Zaman zaman sosyal medya paylaşımlarında iktidar yanlısı muhafazakarların iktidara övgü dolu hamasi ifadelerine rastlıyorum.

İktidarın Türkiye’yi nereden alıp nereye getirdiğini şu misaller üzerinden ispata çalışıyorlar:

“Türkiye artık kendi arabasını, gemisini yapıyor, İHA ve SİHA dahil olmak üzere pek çok savunma aracını kendi imkanlarıyla yapmaya başladı. Uzaya astronot göndermek dahil pek çok işi başardı. Ülkeyi akaryakıt yükünden kurtaracak doğal gaz ve petrol çıkarmaya başladı vs.”

Ne hikmetse başarı olarak kaydettiklerinin içinde hukuk, ahlaki üstünlük, dindarlık anlamında bir başarıdan ve insan haklarına riayet edildiğinden hiçbir bahis yok. İşte bu durum Türkiye Müslümanlarının nereden nereye savrulduğunun en önemli göstergelerinden biridir.

Halbuki Allah, toplumların sosyal, ekonomik ve ahlaki gelişimlerini veya tükenişlerini o toplumların duruşlarına, ahlaki davranışlarına bağlamıştır. Gelişmenin esas motoru toplumların ahlaki üstünlüğüdür. Adil idarecilerin idare ettiği toplumlar hem ekonomik ve hem de sosyal anlamda çok kısa zamanda büyük başarılar elde etmişlerdir. Gelişmenin bir zahir, teknik ve bir de metafizik boyutu vardır. Yani, çift kanatlıdır. Ne kadar imkana sahip olursanız olun eğer adil bir yönetimle idare edilmiyorsanız bu imkanlar refaha değil, haksızlığa, zulme, vesile / alet olur.

Mesela, bu arkadaşların acaba milli hasılanın topluma nasıl dağıtıldığından haberleri var mı? Yıllık üretilen hasılanın %50-60’ı nüfusun %20’si, %40-50’si de %80’i arasında bölüştürülmektedir. Bu derece haksız, hukuksuz paylaşımın yapıldığı bir ülkede kul haklarına tecavüz edilmiş olmuyor mu? Böyle bir toplumda herhangi olumlu bir gelişmeden bahsedilebilir mi? Allah’ın haklar sıralamasının başına koyduğu hakkın, kul hakları olduğundan haberleri yok mu?

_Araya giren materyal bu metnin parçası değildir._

-- pv_equiv track=rewrite | github.com/openlandmap/scikit-map | 02-ard2-overlay.py | _raster_files
-- ===== SOURCE A (Python) =====
-- def _raster_files(tile, bands = ['blue', 'green', 'red', 'nir', 'swir1', 'swir2', 'thermal'], base_url='http://192.168.49.30:8333'):
--   result = []
--
--   itile = int.from_bytes(tile.encode(), 'little')
--   base_url = base_url.replace('192.168.49.30', f'192.168.49.{30 + itile % 13}')
--
--   for band in bands:
--     result += [
--       f'{base_url}/prod-landsat-ard2/{tile}/seasconv/{band}_glad.SeasConv.ard2_m_30m_s_' + '{year}0101_{year}0228_go_epsg.4326_v20230908.tif',
--       f'{base_url}/prod-landsat-ard2/{tile}/seasconv/{band}_glad.SeasConv.ard2_m_30m_s_' + '{year}0301_{year}0430_go_epsg.4326_v20230908.tif',
--       f'{base_url}/prod-landsat-ard2/{tile}/seasconv/{band}_glad.SeasConv.ard2_m_30m_s_' + '{year}0501_{year}0630_go_epsg.4326_v20230908.tif',
--       f'{base_url}/prod-landsat-ard2/{tile}/seasconv/{band}_glad.SeasConv.ard2_m_30m_s_' + '{year}0701_{year}0831_go_epsg.4326_v20230908.tif',
--       f'{base_url}/prod-landsat-ard2/{tile}/seasconv/{band}_glad.SeasConv.ard2_m_30m_s_' + '{year}0901_{year}1031_go_epsg.4326_v20230908.tif',
--       f'{base_url}/prod-landsat-ard2/{tile}/seasconv/{band}_glad.SeasConv.ard2_m_30m_s_' + '{year}1101_{year}1231_go_epsg.4326_v20230908.tif'
--     ]
--
--   return result
-- ===== SOURCE B (Python) =====
-- def _raster_files(tile, bands = ['blue', 'green', 'red', 'nir', 'swir1', 'swir2', 'thermal'], base_url='http://192.168.49.30:8333'):
--   itile = int.from_bytes(tile.encode(), 'little')
--   base_url = base_url.replace('192.168.49.30', f'192.168.49.{30 + itile % 13}')
--
--   # Month lengths; each two-month season starts on the 1st of an odd month m and
--   # ends on the last day of month m+1, so the date strings are computed from
--   # calendar arithmetic instead of being pasted as literals.
--   days = [31, 28, 31, 30, 31, 30, 31, 31, 30, 31, 30, 31]
--
--   def urls(bs):
--     if not bs:
--       return []
--     return ['%s/prod-landsat-ard2/%s/seasconv/%s_glad.SeasConv.ard2_m_30m_s_{year}%02d01_{year}%02d%02d_go_epsg.4326_v20230908.tif'
--             % (base_url, tile, bs[0], m, m + 1, days[m]) for m in range(1, 12, 2)] + urls(bs[1:])
--
--   return urls(bands)
-- ===== Notes on version B (the rewrite author's own statement) =====
-- stated objective: alternative
-- what changed: B derives the six season date strings from calendar arithmetic (odd start month, end = next month with its length from a month-length table, %02d formatting) instead of six pasted URL literals, and builds the band-major list by structural recursion on the band list instead of an accumulating loop.
import Mathlib
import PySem

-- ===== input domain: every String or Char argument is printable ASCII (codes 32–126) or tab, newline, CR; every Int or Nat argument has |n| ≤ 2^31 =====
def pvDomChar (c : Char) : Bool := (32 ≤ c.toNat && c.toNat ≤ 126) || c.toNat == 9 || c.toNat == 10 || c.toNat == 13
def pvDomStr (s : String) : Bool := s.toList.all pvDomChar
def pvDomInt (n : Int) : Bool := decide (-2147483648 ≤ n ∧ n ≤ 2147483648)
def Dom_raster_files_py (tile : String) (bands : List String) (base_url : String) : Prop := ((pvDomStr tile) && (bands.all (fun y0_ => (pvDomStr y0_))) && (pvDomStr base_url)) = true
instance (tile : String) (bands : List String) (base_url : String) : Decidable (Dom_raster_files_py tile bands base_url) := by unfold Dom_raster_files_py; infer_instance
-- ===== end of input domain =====

-- B derives the six season date strings from calendar arithmetic (month-length table,
-- %02d formatting) instead of pasted literals, and builds the band-major list by
-- structural recursion on the band list instead of an accumulating loop (objective: alternative).


-- ===== PORT A =====
-- int.from_bytes(tile.encode(), 'little'): the UTF-8 bytes of tile (= the char codes on
-- the ASCII domain), least-significant first, i.e. Horner over the reversed char list.
-- Ported by hand, exact on the ASCII domain.
def raster_files_py (tile : String) (bands : List String) (base_url : String) : List String :=
  let itile : Nat := tile.toList.reverse.foldl (fun a c => a * 256 + c.toNat) 0
  let base_url' : String := PySem.Str.replace base_url "192.168.49.30"
      ("192.168.49." ++ PySem.Int.toStr (30 + PySem.Int.mod (itile : Int) 13))
  bands.foldl (fun result band =>
    result ++
      [ base_url' ++ "/prod-landsat-ard2/" ++ tile ++ "/seasconv/" ++ band ++ "_glad.SeasConv.ard2_m_30m_s_" ++ "{year}0101_{year}0228_go_epsg.4326_v20230908.tif",
        base_url' ++ "/prod-landsat-ard2/" ++ tile ++ "/seasconv/" ++ band ++ "_glad.SeasConv.ard2_m_30m_s_" ++ "{year}0301_{year}0430_go_epsg.4326_v20230908.tif",
        base_url' ++ "/prod-landsat-ard2/" ++ tile ++ "/seasconv/" ++ band ++ "_glad.SeasConv.ard2_m_30m_s_" ++ "{year}0501_{year}0630_go_epsg.4326_v20230908.tif",
        base_url' ++ "/prod-landsat-ard2/" ++ tile ++ "/seasconv/" ++ band ++ "_glad.SeasConv.ard2_m_30m_s_" ++ "{year}0701_{year}0831_go_epsg.4326_v20230908.tif",
        base_url' ++ "/prod-landsat-ard2/" ++ tile ++ "/seasconv/" ++ band ++ "_glad.SeasConv.ard2_m_30m_s_" ++ "{year}0901_{year}1031_go_epsg.4326_v20230908.tif",
        base_url' ++ "/prod-landsat-ard2/" ++ tile ++ "/seasconv/" ++ band ++ "_glad.SeasConv.ard2_m_30m_s_" ++ "{year}1101_{year}1231_go_epsg.4326_v20230908.tif" ]) []

-- ===== PORT B =====
-- Python '%02d' % n for 0 ≤ n < 100 (all uses are months/days): pad to two digits.
def pvFmt2 (n : Int) : String := if n < 10 then "0" ++ PySem.Int.toStr n else PySem.Int.toStr n

-- Source B's month-length table; days[m] never raises (m ∈ range(1,12,2)), .getD 0 is unreachable.
def pvDays : List Int := [31, 28, 31, 30, 31, 30, 31, 31, 30, 31, 30, 31]

-- Source B's recursive helper 'urls': one comprehension over range(1,12,2) per band,
-- the season segment computed from m, m+1 and days[m], then recurse on the tail.
def pvUrls (base_url tile : String) : List String → List String
  | [] => []
  | band :: rest =>
    ((PySem.List.pyRange 1 12 2).map (fun m =>
      (base_url ++ "/prod-landsat-ard2/" ++ tile ++ "/seasconv/" ++ band ++ "_glad.SeasConv.ard2_m_30m_s_") ++
      ("{year}" ++ pvFmt2 m ++ "01_{year}" ++ pvFmt2 (m + 1) ++ pvFmt2 ((PySem.List.pyGet? pvDays m).getD 0) ++ "_go_epsg.4326_v20230908.tif")))
    ++ pvUrls base_url tile rest

def raster_files_py_alt (tile : String) (bands : List String) (base_url : String) : List String :=
  let itile : Nat := tile.toList.reverse.foldl (fun a c => a * 256 + c.toNat) 0
  let base_url' : String := PySem.Str.replace base_url "192.168.49.30"
      ("192.168.49." ++ PySem.Int.toStr (30 + PySem.Int.mod (itile : Int) 13))
  pvUrls base_url' tile bands

-- ===== PRECONDITION & SPEC =====
def Spec_raster_files_py (tile : String) (bands : List String) (base_url : String) (out : List String) : Prop := out = raster_files_py_alt tile bands base_url
instance (tile : String) (bands : List String) (base_url : String) (out : List String) : Decidable (Spec_raster_files_py tile bands base_url out) := by unfold Spec_raster_files_py; infer_instance

-- ===== CLAIM (what is proved, stated in full; the proofs are below) =====
def Claim_equal_raster_files_py : Prop := ∀ (tile : String) (bands : List String) (base_url : String), Dom_raster_files_py tile bands base_url → Spec_raster_files_py tile bands base_url (raster_files_py tile bands base_url)

-- ===== LEMMAS AND PROOFS =====

-- Each computed season segment evaluates to the corresponding literal of A,
-- so B's per-band comprehension is exactly A's six-element block.
theorem pv_block_eq (P : String) :
    ((PySem.List.pyRange 1 12 2).map (fun m =>
      P ++ ("{year}" ++ pvFmt2 m ++ "01_{year}" ++ pvFmt2 (m + 1) ++ pvFmt2 ((PySem.List.pyGet? pvDays m).getD 0) ++ "_go_epsg.4326_v20230908.tif")))
    = [ P ++ "{year}0101_{year}0228_go_epsg.4326_v20230908.tif",
        P ++ "{year}0301_{year}0430_go_epsg.4326_v20230908.tif",
        P ++ "{year}0501_{year}0630_go_epsg.4326_v20230908.tif",
        P ++ "{year}0701_{year}0831_go_epsg.4326_v20230908.tif",
        P ++ "{year}0901_{year}1031_go_epsg.4326_v20230908.tif",
        P ++ "{year}1101_{year}1231_go_epsg.4326_v20230908.tif" ] := by
  have hr : PySem.List.pyRange 1 12 2 = [1, 3, 5, 7, 9, 11] := by decide
  rw [hr]
  simp only [List.map_cons, List.map_nil, List.cons.injEq, and_true]
  exact ⟨congrArg (P ++ ·) (by decide), congrArg (P ++ ·) (by decide),
    congrArg (P ++ ·) (by decide), congrArg (P ++ ·) (by decide),
    congrArg (P ++ ·) (by decide), congrArg (P ++ ·) (by decide)⟩

-- ===== VERDICT (by name: the statement is the Claim_ definition above) =====
theorem raster_files_py_spec : Claim_equal_raster_files_py := by
  intro tile bands base_url hdom
  clear hdom
  unfold Spec_raster_files_py raster_files_py raster_files_py_alt
  simp only []
  set B := PySem.Str.replace base_url "192.168.49.30"
      ("192.168.49." ++ PySem.Int.toStr (30 + PySem.Int.mod
        ((tile.toList.reverse.foldl (fun a c => a * 256 + c.toNat) 0 : Nat) : Int) 13)) with hB
  rw [PySem.List.foldl_append_eq_flatMap]
  rw [List.nil_append]
  induction bands with
  | nil => rfl
  | cons band rest ih =>
    rw [List.flatMap_cons, ih, pvUrls]
    rw [pv_block_eq (B ++ "/prod-landsat-ard2/" ++ tile ++ "/seasconv/" ++ band ++ "_glad.SeasConv.ard2_m_30m_s_")]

Gerçekleştiğini varsaysak bile her insan için ve özelde her müslüman için son derece önemli olan bir insani hali ıskalayarak adaletten mahrum bir maddi kalkınmayı övgü vesilesi yapmanın bir izahı olabilir mi? Kaldı ki ülkemiz maddi gelişme alanında da dünya sıralamasında her yıl sonlara doğru düşmektedir.

Elbette bu insani dönüşüm sadece bugünün meselesi değildir, kadim bir insanlık problemidir. Hz. Peygambere kadar Allah, kavimlerinin bu sapmalarını ıslah etmeleri için peygamberler göndermiştir.

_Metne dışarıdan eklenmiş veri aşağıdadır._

-- pv_equiv track=rewrite | github.com/Parsyll/ParSyll | backend/src/parsyll_fastapi/parsing/parser_regex.py | fix_course_names
-- ===== SOURCE A (Python) =====
-- def fix_course_names(text):
--     new_content = []
--     i = 0
--     while i < len(text):
--         if i + 1 < len(text):
--             if text[i][-1].isnumeric() and text[i + 1][0].isnumeric():
--                 new_content.append(text[i] + text[i + 1])
--                 i += 2
--                 continue
--             elif (
--                 text[i][-1].isalpha()
--                 and len(text[i + 1]) <= 2
--                 and text[i + 1][0].isalpha()
--             ):
--                 new_content.append(text[i] + text[i + 1])
--                 i += 2
--                 continue
--         new_content.append(text[i])
--         i += 1
--
--     return new_content
-- ===== SOURCE B (Python) =====
-- def fix_course_names(text):
--     def mergeable(prev, t):
--         return (prev[-1].isnumeric() and t[0].isnumeric()) or (
--             prev[-1].isalpha() and len(t) <= 2 and t[0].isalpha()
--         )
--
--     out = []
--     just_merged = False
--     for t in text:
--         if out and not just_merged and mergeable(out[-1], t):
--             out[-1] += t
--             just_merged = True
--         else:
--             out.append(t)
--             just_merged = False
--     return out
-- ===== Notes on version B (the rewrite author's own statement) =====
-- stated objective: alternative
-- what changed: Replaces A's index-based while-loop that skips ahead (i += 2) after each merge with a single fold over the tokens maintaining the output list and a just_merged flag, merging each token into the previously emitted one when permitted.
-- outside the precondition, e.g. on fix_course_names(['a;', '']): A returns ['a;', ''], B returns ['a;', '']
import Mathlib
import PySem

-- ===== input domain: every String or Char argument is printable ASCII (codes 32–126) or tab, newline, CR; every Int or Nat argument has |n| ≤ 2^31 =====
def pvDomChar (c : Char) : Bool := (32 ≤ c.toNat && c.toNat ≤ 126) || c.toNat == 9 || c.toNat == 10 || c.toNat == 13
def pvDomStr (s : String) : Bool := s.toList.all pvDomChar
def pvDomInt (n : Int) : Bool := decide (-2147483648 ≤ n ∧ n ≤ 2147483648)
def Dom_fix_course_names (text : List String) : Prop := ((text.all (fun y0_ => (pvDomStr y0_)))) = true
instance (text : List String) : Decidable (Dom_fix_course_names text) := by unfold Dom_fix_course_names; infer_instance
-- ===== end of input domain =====

-- B replaces A's index-skipping while-loop (i += 2 after a merge) by a single fold over the
-- tokens that keeps the emitted list and a just_merged flag; same values, different decomposition.


-- ===== PORT A =====
-- s[-1] / s[0]; total stand-ins: Pre_ guarantees tokens are non-empty, so the default is never used
-- on admitted inputs.  On the ASCII domain str.isnumeric agrees with PySem.Chars.isdigit (exact there).
def pvLastCh (s : String) : Char := (PySem.Str.pyGet? s (-1)).getD ' '
def pvFirstCh (s : String) : Char := (PySem.Str.pyGet? s 0).getD ' '

-- the two merge conditions of the Python source (numeric-numeric; alpha-short-alpha)
def pvCondNum (t u : String) : Bool :=
  PySem.Chars.isdigit (pvLastCh t) && PySem.Chars.isdigit (pvFirstCh u)
def pvCondAlpha (t u : String) : Bool :=
  PySem.Chars.isalpha (pvLastCh t) && (PySem.Str.len u ≤ 2) && PySem.Chars.isalpha (pvFirstCh u)

-- the while-loop of A: index i over text, new_content accumulator
def pvFixLoopA (text : List String) (i : Nat) (acc : List String) : List String :=
  if _h : i < text.length then
    if i + 1 < text.length then
      if pvCondNum (text.getD i "") (text.getD (i + 1) "") then
        pvFixLoopA text (i + 2) (acc ++ [text.getD i "" ++ text.getD (i + 1) ""])
      else if pvCondAlpha (text.getD i "") (text.getD (i + 1) "") then
        pvFixLoopA text (i + 2) (acc ++ [text.getD i "" ++ text.getD (i + 1) ""])
      else
        pvFixLoopA text (i + 1) (acc ++ [text.getD i ""])
    else
      pvFixLoopA text (i + 1) (acc ++ [text.getD i ""])
  else acc
termination_by text.length - i

def fix_course_names (text : List String) : List String :=
  pvFixLoopA text 0 []

-- ===== PORT B =====
def pvMergeable (prev t : String) : Bool :=
  pvCondNum prev t || pvCondAlpha prev t

-- one step of B's for-loop: state = (out, just_merged)
def pvStepB (st : List String × Bool) (t : String) : List String × Bool :=
  if h : st.1 ≠ [] then
    if !st.2 && pvMergeable (st.1.getLast h) t then
      (st.1.dropLast ++ [st.1.getLast h ++ t], true)
    else (st.1 ++ [t], false)
  else ([t], false)

def fix_course_names_alt (text : List String) : List String :=
  (text.foldl pvStepB ([], false)).1

-- ===== PRECONDITION & SPEC =====
-- Pre_ excludes lists containing an empty token: on most of those A (and B) raise IndexError on
-- ""[-1] or ""[0]; on the rest (an empty token shielded by a non-alphanumeric predecessor) both
-- programs still return the same value, but the raising cases are not separable in closed form.
def Pre_fix_course_names (text : List String) : Prop := ∀ s ∈ text, s ≠ ""
instance (text : List String) : Decidable (Pre_fix_course_names text) := by
  unfold Pre_fix_course_names; infer_instance
def pvWitness_fix_course_names : List String := ["CS", "10", "50", "A"]

def Spec_fix_course_names (text : List String) (out : List String) : Prop := out = fix_course_names_alt text
instance (text : List String) (out : List String) : Decidable (Spec_fix_course_names text out) := by unfold Spec_fix_course_names; infer_instance

-- ===== CLAIM (what is proved, stated in full; the proofs are below) =====
def Claim_equal_fix_course_names : Prop := ∀ (text : List String), Dom_fix_course_names text → Pre_fix_course_names text → Spec_fix_course_names text (fix_course_names text)

-- ===== LEMMAS AND PROOFS =====

-- A's loop, rephrased on the suffix text.drop i (proof-only helper)
def pvFixRec : List String → List String → List String
  | [], acc => acc
  | [t], acc => acc ++ [t]
  | t :: u :: rest, acc =>
    if pvMergeable t u then pvFixRec rest (acc ++ [t ++ u])
    else pvFixRec (u :: rest) (acc ++ [t])

lemma pvFixLoopA_eq_fixRec (text : List String) :
    ∀ n i acc, text.length - i ≤ n → pvFixLoopA text i acc = pvFixRec (text.drop i) acc := by
  intro n
  induction n with
  | zero =>
    intro i acc h
    have hle : text.length ≤ i := by omega
    rw [pvFixLoopA, dif_neg (by omega), List.drop_eq_nil_of_le hle, pvFixRec]
  | succ n ih =>
    intro i acc h
    by_cases hi : i < text.length
    · have hdrop : text.drop i = text[i] :: text.drop (i + 1) :=
        List.drop_eq_getElem_cons hi
      have hgi : text.getD i "" = text[i] := List.getD_eq_getElem _ _ hi
      by_cases hi1 : i + 1 < text.length
      · have hdrop1 : text.drop (i + 1) = text[i + 1] :: text.drop (i + 2) :=
          List.drop_eq_getElem_cons hi1
        have hgi1 : text.getD (i + 1) "" = text[i + 1] := List.getD_eq_getElem _ _ hi1
        rw [pvFixLoopA, dif_pos hi, if_pos hi1, hdrop, hdrop1, pvFixRec, hgi, hgi1]
        by_cases h1 : pvCondNum text[i] text[i + 1] = true
        · rw [if_pos h1, if_pos (show pvMergeable text[i] text[i + 1] = true by
            simp [pvMergeable, h1]), ih (i + 2) _ (by omega)]
        · rw [if_neg h1]
          by_cases h2 : pvCondAlpha text[i] text[i + 1] = true
          · rw [if_pos h2, if_pos (show pvMergeable text[i] text[i + 1] = true by
              simp [pvMergeable, h2]), ih (i + 2) _ (by omega)]
          · rw [if_neg h2, if_neg (show ¬ pvMergeable text[i] text[i + 1] = true by
              simp [pvMergeable, h1, h2]), ih (i + 1) _ (by omega), hdrop1]
      · have hlast : text.drop (i + 1) = [] :=
          List.drop_eq_nil_of_le (by omega)
        rw [pvFixLoopA, dif_pos hi, if_neg hi1, hdrop, hlast, pvFixRec, hgi,
          ih (i + 1) _ (by omega), hlast, pvFixRec]
    · rw [pvFixLoopA, dif_neg hi, List.drop_eq_nil_of_le (by omega), pvFixRec]

lemma pvStepB_true (out : List String) (t : String) :
    pvStepB (out, true) t = (out ++ [t], false) := by
  unfold pvStepB
  by_cases h : out = [] <;> simp [h]

lemma pvStepB_false_concat (acc : List String) (t u : String) :
    pvStepB (acc ++ [t], false) u =
      if pvMergeable t u then (acc ++ [t ++ u], true) else (acc ++ [t] ++ [u], false) := by
  unfold pvStepB
  rw [dif_pos (by simp)]
  simp

-- joint invariant for B's fold against pvFixRec
lemma pvFold_eq_fixRec :
    ∀ n (rest : List String), rest.length ≤ n →
      (∀ out, (List.foldl pvStepB (out, true) rest).1 = pvFixRec rest out) ∧
      (∀ t acc, (List.foldl pvStepB (acc ++ [t], false) rest).1 = pvFixRec (t :: rest) acc) := by
  intro n
  induction n with
  | zero =>
    intro rest h
    have : rest = [] := List.eq_nil_of_length_eq_zero (by omega)
    subst this
    exact ⟨fun out => by simp [pvFixRec], fun t acc => by simp [pvFixRec]⟩
  | succ n ih =>
    intro rest h
    match rest with
    | [] => exact ⟨fun out => by simp [pvFixRec], fun t acc => by simp [pvFixRec]⟩
    | u :: rest' =>
      have hlen : rest'.length ≤ n := by simpa using Nat.lt_succ_iff.mp (by simpa using h)
      constructor
      · intro out
        rw [List.foldl_cons, pvStepB_true, (ih rest' hlen).2 u out]
      · intro t acc
        rw [List.foldl_cons, pvStepB_false_concat]
        by_cases hm : pvMergeable t u = true
        · rw [if_pos hm, (ih rest' hlen).1 (acc ++ [t ++ u])]
          rw [pvFixRec, if_pos hm]
        · rw [if_neg hm, (ih rest' hlen).2 u (acc ++ [t])]
          rw [pvFixRec, if_neg hm]

lemma pvAlt_eq_fixRec (text : List String) :
    fix_course_names_alt text = pvFixRec text [] := by
  unfold fix_course_names_alt
  match text with
  | [] => simp [pvFixRec]
  | t :: rest =>
    have hstep : pvStepB ([], false) t = (([] : List String) ++ [t], false) := by
      unfold pvStepB; simp
    rw [List.foldl_cons, hstep, (pvFold_eq_fixRec rest.length rest le_rfl).2 t []]

-- ===== VERDICT (by name: the statement is the Claim_ definition above) =====
theorem fix_course_names_spec : Claim_equal_fix_course_names := by
  intro text _ _
  unfold Spec_fix_course_names fix_course_names
  rw [pvFixLoopA_eq_fixRec text text.length 0 [] (by omega), List.drop_zero,
    pvAlt_eq_fixRec]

Bundan sonra peygamber gelmeyeceğine göre bu misyonu toplumun içindeki alimler / bilginler yüklenecektir. İnsani sapmalara karşı içinde yaşadıkları toplumu tashih / ıslah edeceklerdir.

Dinin, toplumları sosyal, ekonomik, ahlaki anlamda kemale ulaştırma gibi bir iddiası var. Bu iddianın gerçekleşmesi için insanoğluna peygamberleri aracılığıyla kitaplar gönderilmiş, toplumların kendilerini ıslah etmelerinin yol ve yöntemleri gösterilmiştir.

Peygamberlerden sonra bırakılan mirasın, ahlaki hastalıklara, sapmalara reçete olamaması Kitapların ve Peygamberlerin bir kusuru ve eksiği değil biz insanların o düzeyde bir bilgiye, samimiyete, hikmete sahip olmayışımızdandır.

Tarihte nadir insanlar bu hikmete erişmişler ve çok önemli örneklikler bırakmışlardır. Bunlardan biri de şüphesiz Ömer Bin Abdülaziz’dir. Malum, Ömer’den önceki Emevi halifeleri döneminde hükmedilen alan genişlemiş, önemli eserler inşa edilmiş, yani, maddi ümran önemli derecede geliştirilmişti. Ancak hukuksuzlukları nedeniyle toplumun önemli bir çoğunluğu maddi refahtan adil pay alamıyor ve inandıklarını özgür bir şekilde ifade etmekten çekiniyorlardı ve dolayısıyla da mutsuzlardı. İşte bu durumun farkında olan bilgin ve tecrübeli siyasetçi Hz. Ömer’in torunu Ömer B. Abdülaziz’in ilk icraatı, bu yolsuz, hakkaniyetsiz sosyal ve ekonomik döngüyü tashih etmek olmuştur. Daha önceki halifelerin egemenlik sahalarını genişletmek ve ganimet adı altında sözümona fethettikleri toprakları gaspetmek gibi uygulamalarını durdurmuş, orduları geri çektirmiştir. Halklarına adil davranmayan idarecileri görevden almış, yerlerine daha adil olanları tayin etmiştir. Kendisinden önceki halifeler döneminde siyasetin propaganda ve toplumsal ayrıştırmanın merkezleri haline getirilen mabetleri tekrar eski hüviyetine kavuşturmuştur.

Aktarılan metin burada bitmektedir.